Fire sales fail to materialize
Realtors say it's business as usual in last summer's burn areas

A sign, above, alerts passersby on County Road 250 to a home for sale. Despite last summer’s fires and what may appear to be a proliferation of real estate signs, below, local realtors say residents of the burn areas are staying put and that numbers of homes on the market are on par with last year./Top photo by Todd Newcomer/bottom photo by Jennifer Reeder.

When driving around areas affected by last summer’s Missionary Ridge Fire and seeing the proliferation of “for sale” signs, it’s easy to conclude that homeowners have had it with fires and mud and are moving to greener pastures.

But apparently, they’re not.

Lonnie Rush, a Bayfield Realtor who works in the Vallecito area, said the number of homes for sale is “par for the course” in an area with so many second homes and retirees.

“None of them want to go through it again, but they’re not selling their properties,” Rush said. “I’m trying to think of one person who’s listing their house because of the fires, and I can’t think of a single one.”

John Wells, owner of the Wells Group in Durango, said that on Monday, 46 Vallecito residences were for sale, which is on a par with last year. From last June to the present, 19 homes in Vallecito have sold, as opposed to 28 homes during the same period the year before.

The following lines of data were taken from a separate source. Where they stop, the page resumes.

-- pv_equiv track=rewrite | github.com/timothysyquah/Toolbox | phase-diagrams/resubmit_ODTlike_calculations.py | Seperate_Categories_unique
-- ===== SOURCE A (Python) =====
-- def Seperate_Categories_unique(listofcategory):
--     depth = len(listofcategory[0]) - 2
--     returnlist = []
--     for i in range(0, depth):
--         templist = []
--         for j in range(0, len(listofcategory)):
--             templist.append(listofcategory[j][i])
--
--         templist = sorted(list(set(templist)))
--         returnlist.append(templist)
--
--     return returnlist
-- ===== SOURCE B (Python) =====
-- def Seperate_Categories_unique(listofcategory):
--     depth = len(listofcategory[0]) - 2
--     # one global lexicographic sort of all distinct (column, value) pairs,
--     # then a single grouping sweep — instead of per-column set+sort passes
--     pairs = sorted({(i, row[i]) for row in listofcategory for i in range(depth)})
--     groups = {}
--     for i, v in pairs:
--         groups.setdefault(i, []).append(v)
--     return [groups.get(i, []) for i in range(depth)]
-- ===== Notes on version B (the rewrite author's own statement) =====
-- stated objective: alternative
-- what changed: B flattens the table to a set of (column,value) pairs, sorts that whole set once lexicographically, and splits the sorted run into per-column groups in one sweep, instead of A's depth independent column sweeps each followed by set() and sorted().
import Mathlib
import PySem

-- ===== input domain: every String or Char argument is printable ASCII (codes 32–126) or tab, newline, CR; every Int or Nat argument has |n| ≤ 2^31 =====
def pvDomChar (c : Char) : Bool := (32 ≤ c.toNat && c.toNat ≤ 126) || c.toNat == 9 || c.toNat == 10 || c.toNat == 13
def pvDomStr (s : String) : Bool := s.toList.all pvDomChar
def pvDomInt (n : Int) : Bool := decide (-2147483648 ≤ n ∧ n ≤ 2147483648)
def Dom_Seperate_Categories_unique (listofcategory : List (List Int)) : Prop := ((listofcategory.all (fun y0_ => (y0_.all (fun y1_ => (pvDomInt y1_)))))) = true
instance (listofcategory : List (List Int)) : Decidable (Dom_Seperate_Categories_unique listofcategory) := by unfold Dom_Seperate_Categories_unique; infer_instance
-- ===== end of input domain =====

-- B replaces A's per-column sweeps (set per column, then sort) by ONE global lexicographic sort of the
-- distinct (column, value) pairs followed by a single grouping sweep (alternative algorithm, same cost).

-- ===== PORT A =====
def Seperate_Categories_unique (listofcategory : List (List Int)) : List (List Int) :=
  let depth : Int := PySem.List.len (PySem.List.pyGetD listofcategory 0 []) - 2
  (PySem.List.pyRange 0 depth 1).foldl
    (fun returnlist i =>
      let templist : List Int :=
        (PySem.List.pyRange 0 (PySem.List.len listofcategory) 1).foldl
          (fun t j => t ++ [PySem.List.pyGetD (PySem.List.pyGetD listofcategory j []) i 0]) []
      -- sorted(list(set(templist))): set(templist) is PySem.Set.ofList; the hash order of list(…) is
      -- immediately sorted away, so sorting the Set is exact
      returnlist ++ [PySem.List.sorted (PySem.Set.ofList templist) (fun x => x) false]) []

-- ===== PORT B =====
def Seperate_Categories_unique_alt (listofcategory : List (List Int)) : List (List Int) :=
  let depth : Int := PySem.List.len (PySem.List.pyGetD listofcategory 0 []) - 2
  -- the set comprehension {(i, row[i]) for row in listofcategory for i in range(depth)}
  let pairset : PySem.Set (Int × Int) :=
    PySem.Set.ofList (listofcategory.flatMap
      (fun row => (PySem.List.pyRange 0 depth 1).map (fun i => (i, PySem.List.pyGetD row i 0))))
  -- sorted(pairset): Python compares tuples lexicographically = sorted2 with the two component keys
  let pairs : List (Int × Int) := PySem.List.sorted2 pairset (fun p => p.1) (fun p => p.2) false
  -- for i, v in pairs: groups.setdefault(i, []).append(v)
  let groups : PySem.Dict Int (List Int) :=
    pairs.foldl (fun d p => d.modify p.1 [] (fun g => g ++ [p.2])) PySem.Dict.empty
  (PySem.List.pyRange 0 depth 1).map (fun i => groups.getD i [])

-- ===== PRECONDITION & SPEC =====
-- Pre_ excludes exactly the inputs where A raises IndexError: the empty list (listofcategory[0]),
-- and inputs with a row shorter than depth = len(listofcategory[0]) - 2 (listofcategory[j][i]).
def Pre_Seperate_Categories_unique (listofcategory : List (List Int)) : Prop :=
  listofcategory ≠ [] ∧
    ∀ row ∈ listofcategory, ((listofcategory.headD []).length : Int) - 2 ≤ (row.length : Int)
instance (listofcategory : List (List Int)) : Decidable (Pre_Seperate_Categories_unique listofcategory) := by unfold Pre_Seperate_Categories_unique; infer_instance

def pvWitness_Seperate_Categories_unique : List (List Int) := [[1, 2, 3], [4, 5, 6], [1, 7, 8]]

def Spec_Seperate_Categories_unique (listofcategory : List (List Int)) (out : List (List Int)) : Prop := out = Seperate_Categories_unique_alt listofcategory
instance (listofcategory : List (List Int)) (out : List (List Int)) : Decidable (Spec_Seperate_Categories_unique listofcategory out) := by unfold Spec_Seperate_Categories_unique; infer_instance

-- ===== CLAIM (what is proved, stated in full; the proofs are below) =====
def Claim_equal_Seperate_Categories_unique : Prop := ∀ (listofcategory : List (List Int)), Dom_Seperate_Categories_unique listofcategory → Pre_Seperate_Categories_unique listofcategory → Spec_Seperate_Categories_unique listofcategory (Seperate_Categories_unique listofcategory)

-- ===== LEMMAS AND PROOFS =====

-- the sorted distinct values of column k (0 as the out-of-range default, never reached under Pre_)
def pvCol (l : List (List Int)) (k : Nat) : List Int :=
  PySem.List.sorted (PySem.Set.ofList (l.map (fun row => row.getD k 0))) (fun x => x) false

-- the value both programs compute: per column k < n, sorted distinct values of column k
def pvRef (l : List (List Int)) (n : Nat) : List (List Int) :=
  (List.range n).map (fun k => pvCol l k)

lemma map_range_getD {α β : Type} [Inhabited α] (l : List α) (d : α) (g : α → β) :
    (List.range l.length).map (fun j => g (l.getD j d)) = l.map g := by
  apply List.ext_getElem
  · simp
  · intro i h1 h2
    have hi : i < l.length := by simpa using h2
    simp [List.getElem?_eq_getElem hi]

lemma A_eq_ref (l : List (List Int)) :
    Seperate_Categories_unique l
    = pvRef l (PySem.List.len (PySem.List.pyGetD l 0 []) - 2).toNat := by
  unfold Seperate_Categories_unique pvRef pvCol
  simp only [PySem.List.foldl_append_singleton_eq_map, List.nil_append,
    PySem.List.pyRange_one, Int.sub_zero, List.map_map]
  apply List.map_congr_left
  intro k hk
  simp only [Function.comp_def, zero_add, PySem.List.pyGetD_natCast, PySem.List.len, Int.toNat_natCast]
  rw [map_range_getD l [] (fun row => row.getD k 0)]

-- the globally sorted pair list, written as the concatenation of its per-column blocks
def pvT (l : List (List Int)) (n : Nat) : List (Int × Int) :=
  (List.range n).flatMap (fun k => (pvCol l k).map (fun v => ((k : Int), v)))

-- Python's tuple comparison: sorted2 with the two projections = sorted with the lexicographic key
lemma sorted2_eq_sorted_lex (xs : List (Int × Int)) :
    PySem.List.sorted2 xs (fun p => p.1) (fun p => p.2) false
    = PySem.List.sorted xs (fun p => (toLex p : Lex (Int × Int))) false := by
  rw [PySem.List.sorted_eq_foldl_insertBy]
  unfold PySem.List.sorted2
  have hb : (fun (a b : Int × Int) =>
      (decide (a.1 < b.1) || !decide (b.1 < a.1) && decide (a.2 < b.2)))
      = (fun (a b : Int × Int) => decide ((toLex a : Lex (Int × Int)) < toLex b)) := by
    funext a b
    have : ((toLex a : Lex (Int × Int)) < toLex b) ↔ (a.1 < b.1 ∨ a.1 = b.1 ∧ a.2 < b.2) :=
      Prod.Lex.lt_iff
    by_cases h1 : a.1 < b.1 <;> by_cases h2 : b.1 < a.1 <;> by_cases h3 : a.2 < b.2 <;>
      simp [this, h1, h2, h3] <;> omega
  simp only [Bool.false_eq_true, if_false, hb]

lemma pvT_pairwise (l : List (List Int)) (n : Nat) :
    (pvT l n).Pairwise (fun a b => (toLex a : Lex (Int × Int)) < toLex b) := by
  unfold pvT
  rw [List.pairwise_flatMap]
  constructor
  · intro k _
    apply List.Pairwise.map
    · intro a b hab
      exact Prod.Lex.lt_iff.mpr (Or.inr ⟨rfl, hab⟩)
    · exact PySem.List.sorted_ofList_pairwise_lt _
  · have : (List.range n).Pairwise (· < ·) := List.pairwise_lt_range
    apply this.imp
    intro j k hjk x hx y hy
    simp only [List.mem_map] at hx hy
    obtain ⟨xv, _, rfl⟩ := hx
    obtain ⟨yv, _, rfl⟩ := hy
    refine Prod.Lex.lt_iff.mpr (Or.inl ?_)
    simp only [ofLex_toLex]
    exact_mod_cast hjk

lemma pvT_perm (l : List (List Int)) (depth : Int) :
    (pvT l depth.toNat).Perm
      (PySem.Set.ofList (l.flatMap
        (fun row => (PySem.List.pyRange 0 depth 1).map (fun i => (i, PySem.List.pyGetD row i 0))))) := by
  rw [List.perm_ext_iff_of_nodup]
  · intro p
    rw [PySem.Set.mem_ofList]
    unfold pvT
    simp only [List.mem_flatMap, List.mem_map, List.mem_range,
      PySem.List.pyRange_one, Int.sub_zero, zero_add, pvCol,
      PySem.List.mem_sorted, PySem.Set.mem_ofList]
    constructor
    · rintro ⟨k, hk, v, ⟨row, hrow, rfl⟩, rfl⟩
      exact ⟨row, hrow, (k : Int), ⟨k, hk, rfl⟩, by rw [PySem.List.pyGetD_natCast]⟩
    · rintro ⟨row, hrow, i, ⟨k, hk, rfl⟩, rfl⟩
      exact ⟨k, hk, row.getD k 0, ⟨row, hrow, rfl⟩, by rw [PySem.List.pyGetD_natCast]⟩
  · exact (pvT_pairwise l depth.toNat).imp (fun hab h => by subst h; exact lt_irrefl _ hab)
  · exact PySem.Set.nodup_ofList _

-- the sorted run splits back into its blocks: filtering column k of pvT gives pvCol k
lemma flatMap_single {β : Type} (n k : Nat) (hk : k < n) (g : Nat → List β)
    (hg : ∀ j, j ≠ k → g j = []) : (List.range n).flatMap g = g k := by
  induction n with
  | zero => omega
  | succ m ih =>
    rw [List.range_succ, List.flatMap_append]
    by_cases h : k = m
    · subst h
      rw [List.flatMap_eq_nil_iff.mpr (fun x hx => hg x (by simp at hx; omega))]
      simp
    · rw [ih (by omega)]
      simp [hg m (by omega)]
  
lemma filter_pvT (l : List (List Int)) (n k : Nat) (hk : k < n) :
    ((pvT l n).filter (fun p => p.1 == (k : Int))).map (fun p => p.2) = pvCol l k := by
  unfold pvT
  rw [List.filter_flatMap]
  rw [flatMap_single n k hk _ ?_]
  · rw [List.filter_map]
    simp [Function.comp_def, List.filter_true]
  · intro j hj
    rw [List.filter_map]
    have : (fun (p : Int × Int) => p.1 == (k:Int)) ∘ (fun (v : Int) => ((j:Int), v)) = fun (_ : Int) => false := by
      funext v
      simp only [Function.comp_apply]
      simp only [beq_eq_false_iff_ne, ne_eq, Int.natCast_inj]
      omega
    rw [this, List.filter_false, List.map_nil]

lemma B_eq_ref (l : List (List Int)) :
    Seperate_Categories_unique_alt l
    = pvRef l (PySem.List.len (PySem.List.pyGetD l 0 []) - 2).toNat := by
  unfold Seperate_Categories_unique_alt pvRef
  set depth : Int := PySem.List.len (PySem.List.pyGetD l 0 []) - 2 with hdepth
  simp only [sorted2_eq_sorted_lex]
  rw [PySem.List.sorted_eq_of_perm_of_pairwise_lt _ (pvT l depth.toNat) _
    (pvT_perm l depth) (pvT_pairwise l depth.toNat)]
  rw [PySem.List.pyRange_one, Int.sub_zero, List.map_map]
  apply List.map_congr_left
  intro k hk
  simp only [Function.comp_def, zero_add]
  rw [PySem.Dict.getD_foldl_modify_append]
  rw [filter_pvT l depth.toNat k (List.mem_range.mp hk)]
  simp [PySem.Dict.empty, PySem.Dict.getD, PySem.Dict.get?]

-- ===== VERDICT (by name: the statement is the Claim_ definition above) =====
theorem Seperate_Categories_unique_spec : Claim_equal_Seperate_Categories_unique := by
  intro l _ _
  unfold Spec_Seperate_Categories_unique
  rw [A_eq_ref l, B_eq_ref l]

“There’s less impact (from the fire) than you’d think,” Wells said.

He added that it is more difficult to give exact numbers for the burn area on East Animas Road, but that there are a number of homes listed around Stevens Creek that may be challenging to sell because of uncontrollable factors such as mudslides and debris flow.

Doug Allen, a 24-year Vallecito resident and broker associate with Bayfield Realty, said that the number of homes being rebuilt in the burn area is encouraging.

“Overall, real estate was probably better than I expected,” he said. “There are quite a few homes about to be built, or just built (recently).”

He remarked that he even knows of one couple with property in an area that burned that found a bright side, saying, “They told me the fire created a million dollar view for them.”

Jerry McCoy, Vallecito branch office broker for Coldwell Banker, notes a similar trend and is remaining positive. He said he knows residents who “haven’t budged a bit” and also say their views are better.

“We hope it will green up,” McCoy said. “We’re optimistic.”

He added that he thinks there is enough snowpack to fill the reservoir, and that last summer was the lowest he’s seen it in the 20 years he’s lived in Vallecito. Nevertheless, he said he does have some concerns.

“God controls the water coming in, and she hasn’t been doing a very good job lately,” he said with a laugh.

McCoy said there has been some drop in prices, especially in areas scorched by the fire, but nothing dramatic. In fact, according to Wells, the median price for a home in the Vallecito area is $179,000, up $10,000 from a year ago.

“I’ve had people coming here from out of state looking for the fire sale, and I can’t help them,” Rush said.